In many ways, it is hard to isolate the united voice of Darlingside into the four individuals that comprise it. They've worked hard to separate themselves from a long history of bands torn apart by egoistic infighting and preeminent personalities. Songwriting is a communal exercise for Darlingside, each song a mosaic of the quartet's personal perspectives and thoughts.
“Someone might come in with a melody idea or a lyrical idea, but then it would turn into this group consciousness exercise where it wasn't any one person's confessional song,” Mitchell says. “It was more like, what did we all see in this original idea, and where does each of us take it?”
When asked about the song “Right Friend” on Everything is Alive—which could easily be interpreted as a homage to the band’s amazing friendship—Mitchell admits that he can't say exactly what it's about. While he may have thought about one person while coming up with the chorus melody, Mukharji might have arranged the piece with another person in mind. Each of the members brought their own stories to the song, so that it was no longer about a particular person, but rather about a shared experience—what it means to have a friend when you’re falling apart.
At the end of the day, friendship is what Darlingside is all about, with a band mascot aptly named “The Unicorn of Friendship.” For these four musicians, being there for each other comes before being a band, even when their individual lives draw them in different directions: Darlingside took a break from touring when Paseltiner started a family, and this year, Senft made the decision to step back from the album release tour to be closer to home.
Everything is Alive reflects the new transformation of Darlingside. It's a distinct departure from their past work, shedding the mystical and peaceful scenery of Fish Pond Fish and distant dystopian harmonies of Extralife. Instead, Everything is Alive is brutally intimate, showcasing solo voices on most of the tracks without the support of unified harmony.

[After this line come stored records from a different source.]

-- pv_equiv track=rewrite | github.com/jacksonsdean/schoolwork | Fall 2015/Comp 123/Code/urlexamples.py | justText
-- ===== SOURCE A (Python) =====
-- def justText(text):
--     """Takes in a string of HTML text and loops through the positions
--     in the string. It keeps a flag
--     variable, inText, that indicates when the characters from the HTML
--     page are regular text, and when it is reading characters from a tag.
--     When it is reading regular text, it adds the characters to the output
--     string. It skips the characters from tags.  It returns the resulting
--     string of regular text."""
--     inText = True
--     outputText = ""
--     for pos in range(len(text)):
--         if text[pos] == "<":
--             inText = False
--         elif text[pos] == ">":
--             inText = True
--         elif inText == True:
--             outputText = outputText + text[pos]
--     return outputText
-- ===== SOURCE B (Python) =====
-- def justText(text):
--     parts = text.split('<')
--     pieces = [parts[0].replace('>', '')]
--     for seg in parts[1:]:
--         _, sep, tail = seg.partition('>')
--         if sep:
--             pieces.append(tail.replace('>', ''))
--     return ''.join(pieces)
-- ===== Notes on version B (the rewrite author's own statement) =====
-- stated objective: alternative
-- what changed: Replaces the per-character state-machine loop with a split-on-tag-open decomposition: keep the pre-tag segment and, for each later segment, the text after its first tag-close, stripping stray close brackets from every kept piece.
import Mathlib
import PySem

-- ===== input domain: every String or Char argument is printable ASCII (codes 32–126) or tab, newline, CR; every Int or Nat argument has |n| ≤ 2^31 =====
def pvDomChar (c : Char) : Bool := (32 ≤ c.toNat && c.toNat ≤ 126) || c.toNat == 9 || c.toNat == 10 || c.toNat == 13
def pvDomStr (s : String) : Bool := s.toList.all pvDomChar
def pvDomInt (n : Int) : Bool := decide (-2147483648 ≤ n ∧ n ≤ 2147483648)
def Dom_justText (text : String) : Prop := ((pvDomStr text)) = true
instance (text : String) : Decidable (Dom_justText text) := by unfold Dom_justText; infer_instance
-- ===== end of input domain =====

-- B replaces A's per-character state-machine loop by a split-on-'<' decomposition
-- (keep pre-tag text; per later segment, keep the text after its first '>', dropping stray '>'); same values, O(n).

-- ===== PORT A =====
-- A: flag inText + output accumulator, one pass over the characters (output kept as List Char).
def justText (text : String) : String :=
  String.mk (text.toList.foldl (fun (st : Bool × List Char) c =>
    if c = '<' then (false, st.2)
    else if c = '>' then (true, st.2)
    else if st.1 then (st.1, st.2 ++ [c])
    else st) (true, [])).2

-- ===== PORT B =====
-- port of text.split('<'): returns (first segment, later segments)
def pvSplitLt : List Char → List Char × List (List Char)
  | [] => ([], [])
  | c :: t =>
    let p := pvSplitLt t
    if c = '<' then ([], p.1 :: p.2) else (c :: p.1, p.2)

-- port of: _, sep, tail = seg.partition('>'); tail.replace('>','') if sep else ''
def pvTailPiece (seg : List Char) : List Char :=
  match seg.dropWhile (· ≠ '>') with
  | [] => []
  | _ :: rest => rest.filter (· ≠ '>')

def justText_alt (text : String) : String :=
  String.mk ((pvSplitLt text.toList).1.filter (· ≠ '>') ++
    ((pvSplitLt text.toList).2.map pvTailPiece).flatten)

-- ===== PRECONDITION & SPEC =====
def Spec_justText (text : String) (out : String) : Prop := out = justText_alt text
instance (text : String) (out : String) : Decidable (Spec_justText text out) := by unfold Spec_justText; infer_instance

-- ===== CLAIM (what is proved, stated in full; the proofs are below) =====
def Claim_equal_justText : Prop := ∀ (text : String), Dom_justText text → Spec_justText text (justText text)

-- ===== LEMMAS AND PROOFS =====

-- recursive rendering of A's state machine (proof helper)
def pvF (b : Bool) : List Char → List Char
  | [] => []
  | c :: t =>
    if c = '<' then pvF false t
    else if c = '>' then pvF true t
    else if b then c :: pvF b t
    else pvF b t

theorem pvFoldA (l : List Char) : ∀ (b : Bool) (acc : List Char),
    (l.foldl (fun (st : Bool × List Char) c =>
      if c = '<' then (false, st.2)
      else if c = '>' then (true, st.2)
      else if st.1 then (st.1, st.2 ++ [c])
      else st) (b, acc)).2 = acc ++ pvF b l := by
  induction l with
  | nil => intro b acc; simp [pvF]
  | cons c t ih =>
    intro b acc
    by_cases h1 : c = '<'
    · simp [pvF, h1, List.foldl_cons, ih]
    · by_cases h2 : c = '>'
      · simp [pvF, h1, h2, List.foldl_cons, ih]
      · cases b with
        | true => simp [pvF, h1, h2, List.foldl_cons, ih]
        | false => simp [pvF, h1, h2, List.foldl_cons, ih]

theorem pvF_eq (l : List Char) :
    pvF true l = (pvSplitLt l).1.filter (· ≠ '>') ++ ((pvSplitLt l).2.map pvTailPiece).flatten ∧
    pvF false l = ((pvSplitLt l).1 :: (pvSplitLt l).2).flatMap pvTailPiece := by
  induction l with
  | nil => simp [pvF, pvSplitLt, pvTailPiece]
  | cons c t ih =>
    obtain ⟨ihT, ihF⟩ := ih
    by_cases h1 : c = '<'
    · constructor
      · simp [pvF, pvSplitLt, h1, ihF, pvTailPiece, List.flatMap]
      · simp [pvF, pvSplitLt, h1, ihF, pvTailPiece, List.flatMap]
    · by_cases h2 : c = '>'
      · constructor
        · simp [pvF, pvSplitLt, h1, h2, ihT]
        · simp [pvF, pvSplitLt, h1, h2, ihT, pvTailPiece, List.dropWhile, List.flatMap]
      · constructor
        · simp [pvF, pvSplitLt, h1, h2, ihT]
        · simp [pvF, pvSplitLt, h1, h2, ihF, pvTailPiece, List.dropWhile, List.flatMap]

-- ===== VERDICT (by name: the statement is the Claim_ definition above) =====
theorem justText_spec : Claim_equal_justText := by
  intro text _
  unfold Spec_justText justText justText_alt
  rw [pvFoldA]
  simp [(pvF_eq text.toList).1]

Part of this shift was driven by the COVID–19 pandemic, which disrupted the group's communal songwriting process and forced them to create apart from one another for the first time in decades. As a result, many of the album's songs deal with individual and personal stories—a preview of “Baking Soda” takes you inside the ordeal of domestic frustration firsthand.
Where Darlingside once distanced itself from its stories with elusive poetry that focused more on the external rather than internal, Everything is Alive mirrors the pandemic it was born of, making its listeners and the band itself sit still and softly with what it means to exist on our own—to be alive as a single being. But while the group takes on a new face, the communal spirit of friendship still reigns supreme as they voice the pride they have in hearing their bandmates stand on their own. Darlingside never takes themselves too seriously—at the end of the day, this band is united by their friendship, even more than their music.
“It's a joyful thing to be able to still be singing with your friends,” Mitchell says. “People often leave that behind when they're out of school, but we've gotten to enjoy it … we're really grateful for that.”
It’s hard not to be changed by Darlingside’s music—their luscious melodies cause you to slow down and take inventory of the world around you; all the things you’ve overlooked. They transport you to an ethereal landscape, where life can be boiled down to beauty and poetry can be found in the mundane. This is their world: where breath can be found even in lead paint cracks, where work is making music with friends, where Everything Is Alive.
Darlingside will perform at The Ardmore Music Hall in Philadelphia on December 1, 2023.